Specifically, respondent contends that the prosecutor affirmatively misled him and the court when the court asked the prosecutor if he agreed that respondent's description of his conduct--namely, that he "shot into the ground in the general direction of" the other young men but not at them--satisfied the elements of the statute and the prosecutor replied, "Yes, I would say that that is fair to say."
We reject respondent's argument because it fundamentally misconstrues the function and purpose of Rule 402's requirement that a factual basis be shown in support of either a guilty plea or an admission to a juvenile delinquency petition.
Initially, we note that we will analyze respondent's claims in the context of Rule 402. Although in In re Beasley, 66 Ill. 2d 385, 392, 362 N.E.2d 1024, 1027, 6 Ill. Dec. 202 (1977), the supreme court held that a trial court need not admonish a respondent in accordance with all of the provisions of Rule 402 before accepting his admission to a criminal charge as set forth in a juvenile delinquency petition, most trial courts--to be on the safe side--follow the commendable practice of tailoring their admonitions in accordance with Rule 402. By doing so, those courts ensure that a respondent so admonished cannot subsequently claim that the admonitions he received when the court accepted his offer to admit were so deficient as to deprive him of due process of law. See Boykin v. Alabama, 395 U.S. 238, 242, 23 L. Ed. 2d 274, 279, 89 S. Ct. 1709, 1711-12 (1969).
Considering respondent's claim in the context of Rule 402 will assist our analysis because (1) Rule 402 specifically addresses the requirement that the trial court determine a factual basis exists for a guilty plea; and (2) a substantial body of case law exists explaining what that requirement means. See 134 Ill. 2d R. 402(c). We conclude that the case law applicable to determining whether a factual basis has been shown to be in compliance with Rule 402(c) when an adult pleads guilty applies fully to a determination of whether a factual basis has been sufficiently shown when a respondent offers to admit to a criminal charge set forth in a juvenile delinquency petition.

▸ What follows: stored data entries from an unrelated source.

-- pv_equiv track=rewrite | github.com/itpplasma/NEO-2 | PythonScripts/scan_nonhdf5_tools.py | split_into_text_messages
-- ===== SOURCE A (Python) =====
-- def split_into_text_messages(lines):
--   """Takes the lines of a file, and splits it into individual messages.
--
--   This takes a list with the lines of a file, and sorts them into
--   lists of lists, where each entry of the outer represents a single
--   message, and the inner one are the lines of the message.
--   Messages are assumed to be separated by lines containing only three
--   dots '...'.
--   """
--   text_messages = []
--   text_messages.append([])
--   for l in lines:
--     if l.strip() != '...':
--       text_messages[-1].append(l.strip())
--     else:
--       text_messages.append([])
--
--   # Messages end with '...' so we added one element to much.
--   text_messages.pop()
--
--   return text_messages
-- ===== SOURCE B (Python) =====
-- def split_into_text_messages(lines):
--   """Split the (stripped) lines into messages, one per '...' separator line."""
--   stripped = [l.strip() for l in lines]
--   messages = []
--   start = 0
--   for i, s in enumerate(stripped):
--     if s == '...':
--       messages.append(stripped[start:i])
--       start = i + 1
--   return messages
-- ===== Notes on version B (the rewrite author's own statement) =====
-- stated objective: alternative
-- what changed: B first strips all lines, then scans for separator indices and emits each message as a slice between a running start index and the separator, instead of A's mutate-the-last-group accumulator with a trailing pop.
import Mathlib
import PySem

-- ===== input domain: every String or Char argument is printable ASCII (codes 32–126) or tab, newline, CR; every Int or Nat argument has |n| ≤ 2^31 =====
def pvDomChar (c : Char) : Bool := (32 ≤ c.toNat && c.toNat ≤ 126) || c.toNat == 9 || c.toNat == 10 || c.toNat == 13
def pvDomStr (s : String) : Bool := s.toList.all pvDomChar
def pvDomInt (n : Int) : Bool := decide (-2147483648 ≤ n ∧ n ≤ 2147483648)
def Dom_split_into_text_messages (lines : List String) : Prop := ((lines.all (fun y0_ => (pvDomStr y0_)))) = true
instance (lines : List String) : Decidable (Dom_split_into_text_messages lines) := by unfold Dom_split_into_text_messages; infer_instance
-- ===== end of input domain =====

-- B strips all lines first, then emits each message as a slice between a running
-- start index and each '...' separator index — an alternative decomposition of A's
-- mutate-the-last-group accumulator with a trailing pop.

-- ===== PORT A =====
def split_into_text_messages (lines : List String) : List (List String) :=
  -- text_messages = [[]]; for l in lines: append strip to last group, or open a new group
  let tm := lines.foldl
    (fun tm l =>
      if PySem.Str.strip l ≠ "..." then
        tm.dropLast ++ [((tm.getLast?.getD []) ++ [PySem.Str.strip l])]   -- text_messages[-1].append(l.strip())
      else tm ++ [[]])
    [[]]
  tm.dropLast   -- text_messages.pop(): tm is never empty, pop discards the last group

-- ===== PORT B =====
def split_into_text_messages_alt (lines : List String) : List (List String) :=
  let stripped := lines.map PySem.Str.strip
  let r := (PySem.List.enumerate stripped 0).foldl
    (fun (st : Int × List (List String)) (p : Int × String) =>
      if p.2 = "..." then
        (p.1 + 1, st.2 ++ [PySem.List.slice stripped (some st.1) (some p.1)])
      else st)
    ((0 : Int), ([] : List (List String)))
  r.2

-- ===== PRECONDITION & SPEC =====
def Spec_split_into_text_messages (lines : List String) (out : List (List String)) : Prop := out = split_into_text_messages_alt lines
instance (lines : List String) (out : List (List String)) : Decidable (Spec_split_into_text_messages lines out) := by unfold Spec_split_into_text_messages; infer_instance

-- ===== CLAIM (what is proved, stated in full; the proofs are below) =====
def Claim_equal_split_into_text_messages : Prop := ∀ (lines : List String), Dom_split_into_text_messages lines → Spec_split_into_text_messages lines (split_into_text_messages lines)

-- ===== LEMMAS AND PROOFS =====

/-- Common characterisation: groups of already-stripped lines, given the pending group `cur`;
    one group per `"..."` separator, anything after the last separator is dropped. -/
def pvGroups (cur : List String) : List String → List (List String)
  | [] => []
  | s :: xs => if s = "..." then cur :: pvGroups [] xs else pvGroups (cur ++ [s]) xs

theorem pvA_loop (ls : List String) : ∀ (acc : List (List String)) (cur : List String),
    (ls.foldl
      (fun tm l =>
        if PySem.Str.strip l ≠ "..." then
          tm.dropLast ++ [((tm.getLast?.getD []) ++ [PySem.Str.strip l])]
        else tm ++ [[]])
      (acc ++ [cur])).dropLast = acc ++ pvGroups cur (ls.map PySem.Str.strip) := by
  induction ls with
  | nil => intro acc cur; simp [pvGroups]
  | cons l ls ih =>
    intro acc cur
    simp only [List.foldl_cons, List.map_cons]
    by_cases h : PySem.Str.strip l = "..."
    · rw [if_neg (fun hc => hc h)]
      have e : pvGroups cur (PySem.Str.strip l :: ls.map PySem.Str.strip)
          = cur :: pvGroups [] (ls.map PySem.Str.strip) := by simp [pvGroups, h]
      rw [e, show acc ++ [cur] ++ [[]] = (acc ++ [cur]) ++ [([] : List String)] from rfl,
        ih (acc ++ [cur]) []]
      simp
    · rw [if_pos h]
      have e : pvGroups cur (PySem.Str.strip l :: ls.map PySem.Str.strip)
          = pvGroups (cur ++ [PySem.Str.strip l]) (ls.map PySem.Str.strip) := by
        simp [pvGroups, h]
      rw [e]
      simp only [List.dropLast_concat, List.getLast?_concat, Option.getD_some]
      exact ih acc (cur ++ [PySem.Str.strip l])

theorem pvB_loop (ys : List String) (xs : List String) :
    ∀ (pre : List String) (k : Nat) (out : List (List String)),
    ys = pre ++ xs → k ≤ pre.length →
    ((PySem.List.enumerate xs (pre.length : Int)).foldl
      (fun (st : Int × List (List String)) (p : Int × String) =>
        if p.2 = "..." then
          (p.1 + 1, st.2 ++ [PySem.List.slice ys (some st.1) (some p.1)])
        else st)
      ((k : Int), out)).2 = out ++ pvGroups (pre.drop k) xs := by
  induction xs with
  | nil => intro pre k out _ _; simp [PySem.List.enumerate_nil, pvGroups]
  | cons s xs ih =>
    intro pre k out hys hk
    rw [PySem.List.enumerate_cons]
    simp only [List.foldl_cons]
    by_cases h : s = "..."
    · rw [if_pos h]
      have hslice : PySem.List.slice ys (some (k : Int)) (some (pre.length : Int))
          = pre.drop k := by
        rw [PySem.List.slice_natCast, hys, List.drop_append_of_le_length hk,
          List.take_append_of_le_length (by simp), List.take_of_length_le (by simp)]
      have hrec := ih (pre ++ [s]) (pre.length + 1) (out ++ [pre.drop k])
        (by simp [hys])
        (by simp only [List.length_append, List.length_cons, List.length_nil]; omega)
      have hdrop : (pre ++ [s]).drop (pre.length + 1) = [] := by simp
      simp only [List.length_append, List.length_cons, List.length_nil, Nat.zero_add,
        hdrop] at hrec
      push_cast at hrec
      have e : pvGroups (pre.drop k) (s :: xs) = pre.drop k :: pvGroups [] xs := by
        simp [pvGroups, h]
      rw [hslice, e, hrec]
      simp
    · rw [if_neg h]
      have hrec := ih (pre ++ [s]) k out (by simp [hys])
        (by simp only [List.length_append, List.length_cons, List.length_nil]; omega)
      simp only [List.length_append, List.length_cons, List.length_nil, Nat.zero_add,
        List.drop_append_of_le_length hk] at hrec
      push_cast at hrec
      have e : pvGroups (pre.drop k) (s :: xs) = pvGroups (pre.drop k ++ [s]) xs := by
        simp [pvGroups, h]
      rw [e, hrec]

-- ===== VERDICT (by name: the statement is the Claim_ definition above) =====
theorem split_into_text_messages_spec : Claim_equal_split_into_text_messages := by
  intro lines _
  unfold Spec_split_into_text_messages split_into_text_messages split_into_text_messages_alt
  have hA := pvA_loop lines ([] : List (List String)) ([] : List String)
  simp only [List.nil_append] at hA
  have hB := pvB_loop (lines.map PySem.Str.strip) (lines.map PySem.Str.strip)
    ([] : List String) 0 ([] : List (List String)) (by simp) (by simp)
  simp only [List.length_nil, Nat.cast_zero, List.drop_nil, List.nil_append] at hB
  rw [hA, hB]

On appeal, respondent addresses the requirement that a factual basis must exist for his admission as if the prosecutor somehow had to prove his case through his representations to the trial court. For instance, respondent argues that (1) "nothing in the record adequately supported the prosecutor's contention that [respondent] aimed and shot in the direction of Johnson and Mitchell"; and (2) "the evidence was insufficient that [respondent] arrived and shot in the direction of Johnson and Mitchell." He also complains of deficiencies in the prosecutor's stated factual basis, such as the following: (1) the bullet was never found; (2) the witness whom the prosecutor referred to as seeing the shooting "was never subject to cross-examination"; (3) the investigating officer merely recounted the witnesses' observations, "which could not be corroborated by making inferences from where the bullet was located"; (4) "importantly, there was no evidence as to where Johnson and Mitchell were standing when [respondent] shot"; and (5) "if the [respondent's] shot was aimed just short of Johnson and Mitchell and aimed into the ground, a jury could rationally have acquitted him of the offense of aggravated discharge of a firearm."
The problem with respondent's recitation of deficiencies in the State's case is twofold: (1) given that this proceeding was not a trial on the merits, the State's Attorney did not need to present all--or even most--of the evidence he possessed in support of respondent's guilt of the charge to which he was offering to admit; and (2) if respondent really believed the State's case was so deficient, he could have requested a trial on the merits. No one forced him to admit to the charge of aggravated discharge of a firearm as alleged in the delinquency petition. He did so because he liked the deal--at least, at the time--that he made with the State to dismiss other charges and to refrain from taking other actions--like seeking to prosecute respondent as an adult in criminal court.
In People v. Barker, 83 Ill. 2d 319, 327-28, 415 N.E.2d 404, 408, 47 Ill. Dec. 399 (1980), the supreme court addressed the quantum of proof necessary to establish a basis for a guilty plea and stated the following:
"All that is required to appear on the record is a basis from which the judge could reasonably reach the conclusion that the defendant actually committed the acts with the intent (if any) required to constitute the offense to which the defendant is pleading guilty."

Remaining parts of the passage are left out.